The tower was proposed for the South Loop (So-Lo) area south of downtown's central business district. The project included a plethora of skyscrapers with uses ranging from offices to hotels and residential buildings. Unsubstantiated claims hold that a major cause of the project's failure to come to its full stature was the complaints of residents, claiming it would ruin Kansas City's skyline, which had remained largely unchanged for 30 years.

One Kansas City Place was to be the third-tallest of several towers constructed, though it is the tallest that was actually constructed. Today, it is one of the most recognizable buildings in Kansas City's skyline.

Morgan and Dreiseszun (operating as MD Management) would see some of their banks fail in the wake of the project in the Savings and loan crisis. They would be indicted on federal charges of bid rigging to get government contracts.

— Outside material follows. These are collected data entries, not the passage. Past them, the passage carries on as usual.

-- pv_equiv track=rewrite | github.com/CreateIntelligens/openVman | brain/api/memory/memory_governance.py | _extract_turns
-- ===== SOURCE A (Python) =====
-- def _extract_turns(content: str) -> list[dict[str, str]]:
--     turns: list[dict[str, str]] = []
--     current_user: list[str] = []
--     current_assistant: list[str] = []
--     section: str | None = None
--
--     def _flush_turn() -> None:
--         if current_user or current_assistant:
--             turns.append({"user": " ".join(current_user), "assistant": " ".join(current_assistant)})
--
--     for line in content.splitlines():
--         line = line.strip()
--         if line.startswith("## "):
--             _flush_turn()
--             current_user.clear()
--             current_assistant.clear()
--             section = None
--         elif line == "### User":
--             section = "user"
--         elif line == "### Assistant":
--             section = "assistant"
--         elif line:
--             if section == "user":
--                 current_user.append(line)
--             elif section == "assistant":
--                 current_assistant.append(line)
--
--     _flush_turn()
--     return turns
-- ===== SOURCE B (Python) =====
-- def _extract_turns(content: str) -> list[dict[str, str]]:
--     # Group lines into blocks separated by '## ' headers, then parse each block.
--     blocks: list[list[str]] = []
--     cur: list[str] = []
--     for line in content.splitlines():
--         s = line.strip()
--         if s.startswith("## "):
--             blocks.append(cur)
--             cur = []
--         else:
--             cur.append(s)
--     blocks.append(cur)
--
--     turns: list[dict[str, str]] = []
--     for block in blocks:
--         user: list[str] = []
--         assistant: list[str] = []
--         section: str | None = None
--         for s in block:
--             if s == "### User":
--                 section = "user"
--             elif s == "### Assistant":
--                 section = "assistant"
--             elif s:
--                 if section == "user":
--                     user.append(s)
--                 elif section == "assistant":
--                     assistant.append(s)
--         if user or assistant:
--             turns.append({"user": " ".join(user), "assistant": " ".join(assistant)})
--     return turns
-- ===== Notes on version B (the rewrite author's own statement) =====
-- stated objective: alternative
-- what changed: Replaces A's flat flush-on-boundary state machine with a two-phase group-then-parse decomposition: first split the lines into blocks at turn-header lines, then parse each block independently with a fresh section flag and emit its turn.
import Mathlib
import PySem

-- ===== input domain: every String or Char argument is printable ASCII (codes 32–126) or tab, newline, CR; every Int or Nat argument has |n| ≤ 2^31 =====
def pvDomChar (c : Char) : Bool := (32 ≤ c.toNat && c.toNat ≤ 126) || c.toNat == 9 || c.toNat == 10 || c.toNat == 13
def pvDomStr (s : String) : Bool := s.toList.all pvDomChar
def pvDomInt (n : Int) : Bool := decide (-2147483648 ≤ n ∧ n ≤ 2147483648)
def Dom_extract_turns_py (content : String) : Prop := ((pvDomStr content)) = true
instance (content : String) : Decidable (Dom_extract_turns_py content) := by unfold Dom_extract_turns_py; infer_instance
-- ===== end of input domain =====

-- B replaces A's flat flush-on-boundary state machine with a group-then-parse decomposition
-- (split the lines into header-delimited blocks, then parse each block with a fresh section flag); same cost.

-- ===== PORT A =====
-- _flush_turn
def pvFlushA (turns : List (List (String × String))) (cu ca : List String) :
    List (List (String × String)) :=
  if cu ≠ [] ∨ ca ≠ [] then
    turns ++ [[("user", PySem.Str.join " " cu), ("assistant", PySem.Str.join " " ca)]]
  else turns

-- one iteration of A's for-loop over (turns, current_user, current_assistant, section)
def pvStepA (st : List (List (String × String)) × List String × List String × Option String)
    (line : String) :
    List (List (String × String)) × List String × List String × Option String :=
  let (turns, cu, ca, sec) := st
  let l := PySem.Str.strip line
  if PySem.Str.startswith l "## " then (pvFlushA turns cu ca, [], [], none)
  else if l = "### User" then (turns, cu, ca, some "user")
  else if l = "### Assistant" then (turns, cu, ca, some "assistant")
  else if l ≠ "" then
    if sec = some "user" then (turns, cu ++ [l], ca, sec)
    else if sec = some "assistant" then (turns, cu, ca ++ [l], sec)
    else (turns, cu, ca, sec)
  else (turns, cu, ca, sec)

def extract_turns_py (content : String) : List (List (String × String)) :=
  let fin := (PySem.Str.splitlines content).foldl pvStepA ([], [], [], none)
  pvFlushA fin.1 fin.2.1 fin.2.2.1

-- ===== PORT B =====
-- splitter loop: (blocks, cur) over raw lines
def pvSplitStep (st : List (List String) × List String) (line : String) :
    List (List String) × List String :=
  let s := PySem.Str.strip line
  if PySem.Str.startswith s "## " then (st.1 ++ [st.2], [])
  else (st.1, st.2 ++ [s])

def pvBlocks (lines : List String) : List (List String) :=
  let fin := lines.foldl pvSplitStep ([], [])
  fin.1 ++ [fin.2]

-- one iteration of B's inner per-block loop over (user, assistant, section)
def pvParseStep (st : List String × List String × Option String) (s : String) :
    List String × List String × Option String :=
  let (u, a, sec) := st
  if s = "### User" then (u, a, some "user")
  else if s = "### Assistant" then (u, a, some "assistant")
  else if s ≠ "" then
    if sec = some "user" then (u ++ [s], a, sec)
    else if sec = some "assistant" then (u, a ++ [s], sec)
    else (u, a, sec)
  else (u, a, sec)

def pvEmit (turns : List (List (String × String))) (b : List String) :
    List (List (String × String)) :=
  let p := b.foldl pvParseStep ([], [], none)
  if p.1 ≠ [] ∨ p.2.1 ≠ [] then
    turns ++ [[("user", PySem.Str.join " " p.1), ("assistant", PySem.Str.join " " p.2.1)]]
  else turns

def extract_turns_py_alt (content : String) : List (List (String × String)) :=
  (pvBlocks (PySem.Str.splitlines content)).foldl pvEmit []

-- ===== PRECONDITION & SPEC =====
def Spec_extract_turns_py (content : String) (out : List (List (String × String))) : Prop := out = extract_turns_py_alt content
instance (content : String) (out : List (List (String × String))) : Decidable (Spec_extract_turns_py content out) := by unfold Spec_extract_turns_py; infer_instance

-- ===== CLAIM (what is proved, stated in full; the proofs are below) =====
def Claim_equal_extract_turns_py : Prop := ∀ (content : String), Dom_extract_turns_py content → Spec_extract_turns_py content (extract_turns_py content)

-- ===== LEMMAS AND PROOFS =====

-- proof-side: A's loop written as structural recursion over the remaining lines
def pvRunA (turns : List (List (String × String))) (cu ca : List String)
    (sec : Option String) : List String → List (List (String × String))
  | [] => pvFlushA turns cu ca
  | l :: ls =>
    let s := PySem.Str.strip l
    if PySem.Str.startswith s "## " then pvRunA (pvFlushA turns cu ca) [] [] none ls
    else
      let st := pvParseStep (cu, ca, sec) s
      pvRunA turns st.1 st.2.1 st.2.2 ls

-- proof-side: blocks as structural recursion with an accumulator for the current block
def pvBlocksFrom (cur : List String) : List String → List (List String)
  | [] => [cur]
  | l :: ls =>
    let s := PySem.Str.strip l
    if PySem.Str.startswith s "## " then cur :: pvBlocksFrom [] ls
    else pvBlocksFrom (cur ++ [s]) ls

-- proof-side: B's outer loop with the first block's parse continued from state st
def pvRunBlocks (turns : List (List (String × String)))
    (st : List String × List String × Option String) :
    List (List String) → List (List (String × String))
  | [] => turns
  | b :: bs =>
    let p := b.foldl pvParseStep st
    pvRunBlocks (pvFlushA turns p.1 p.2.1) ([], [], none) bs

theorem pvFoldA_eq_runA (lines : List String) (turns : List (List (String × String)))
    (cu ca : List String) (sec : Option String) :
    (let fin := lines.foldl pvStepA (turns, cu, ca, sec)
     pvFlushA fin.1 fin.2.1 fin.2.2.1) = pvRunA turns cu ca sec lines := by
  induction lines generalizing turns cu ca sec with
  | nil => rfl
  | cons l ls ih =>
    simp only [List.foldl_cons, pvRunA, pvStepA, pvParseStep]
    split_ifs <;> simp_all

theorem pvBlocksFrom_shift (ls : List String) (cur : List String) (turns : List (List (String × String)))
    (st : List String × List String × Option String) :
    pvRunBlocks turns st (pvBlocksFrom cur ls)
      = pvRunBlocks turns (cur.foldl pvParseStep st) (pvBlocksFrom [] ls) := by
  induction ls generalizing cur st turns with
  | nil => simp [pvBlocksFrom, pvRunBlocks]
  | cons l ls ih =>
    simp only [pvBlocksFrom, List.nil_append]
    split_ifs with h
    · simp [pvRunBlocks]
    · rw [ih (cur ++ [PySem.Str.strip l]), ih [PySem.Str.strip l]]
      simp [List.foldl_append]

theorem pvRunA_eq_runBlocks (lines : List String) (turns : List (List (String × String)))
    (cu ca : List String) (sec : Option String) :
    pvRunA turns cu ca sec lines = pvRunBlocks turns (cu, ca, sec) (pvBlocksFrom [] lines) := by
  induction lines generalizing turns cu ca sec with
  | nil => simp [pvRunA, pvBlocksFrom, pvRunBlocks]
  | cons l ls ih =>
    simp only [pvRunA]
    split_ifs with h
    · rw [show pvBlocksFrom [] (l :: ls) = [] :: pvBlocksFrom [] ls from by
        simp only [pvBlocksFrom]; rw [if_pos h]]
      simp [pvRunBlocks, ih]
    · rw [ih, show pvBlocksFrom [] (l :: ls) = pvBlocksFrom [PySem.Str.strip l] ls from by
        simp only [pvBlocksFrom]; rw [if_neg h];rfl, pvBlocksFrom_shift ls [PySem.Str.strip l]]
      simp

theorem pvSplit_eq_blocksFrom (lines : List String) (bs : List (List String)) (cur : List String) :
    (let fin := lines.foldl pvSplitStep (bs, cur); fin.1 ++ [fin.2]) = bs ++ pvBlocksFrom cur lines := by
  induction lines generalizing bs cur with
  | nil => simp [pvBlocksFrom]
  | cons l ls ih =>
    simp only [List.foldl_cons, pvSplitStep, pvBlocksFrom]
    split_ifs with h <;> simp [ih]

theorem pvFoldEmit_eq_runBlocks (bs : List (List String)) (turns : List (List (String × String))) :
    bs.foldl pvEmit turns = pvRunBlocks turns ([], [], none) bs := by
  induction bs generalizing turns with
  | nil => rfl
  | cons b bs ih => simp [pvEmit, pvRunBlocks, pvFlushA, ih]

-- ===== VERDICT (by name: the statement is the Claim_ definition above) =====
theorem extract_turns_py_spec : Claim_equal_extract_turns_py := by
  intro content _
  unfold Spec_extract_turns_py extract_turns_py extract_turns_py_alt pvBlocks
  rw [pvFoldA_eq_runA, pvSplit_eq_blocksFrom, pvFoldEmit_eq_runBlocks,
    pvRunA_eq_runBlocks]
  rfl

Morgan would die in 1993 and Dreiseszun would plead guilty to a misdemeanor charge and pay a fine of US$375,000.

==Lighting==
At the four sides of its top, the building glows at night with red, white, and blue lights. Throughout the year, the colors change to red and yellow for important Kansas City Chiefs games, blue and white for important Kansas City Royals games, red for Valentine's Day, green for St. Patrick's Day, pink for Breast Cancer Awareness Month (October), and red and green for Christmas.

=== Project proposed building ===

| Name | Floors | Status | Use |
|---|---|---|---|
| Two Kansas City Place | 65 | Cancelled | Office |
| Three Kansas City Place | 55 | Cancelled | Office |
| One Kansas City Place | 43 | Built | Office |
| Four Kansas City Place | 24 | Cancelled | Office |
| Kansas City Place Apartments | 20 | Cancelled | Residential |
| 1200 Wyandotte | 18 | Built | Office |
| Kansas City Place Apartments | 16 | Cancelled | Residential |
| Kansas City Place Apartments | 14 | Cancelled | Residential |

==Tenants==
As of 2012, Bank of America maintains a large branch in the building's lower lobby. The building's largest tenant is Bryan Cave, a law firm based in St. Louis. Karbank Real Estate Company, an industrial development and brokerage company, occupies the 39th floor. Great Plains Energy and subsidiary Kansas City Power & Light Co. have taken space in the building in 2009. Tenants are provided security by EHI through Securitas AB.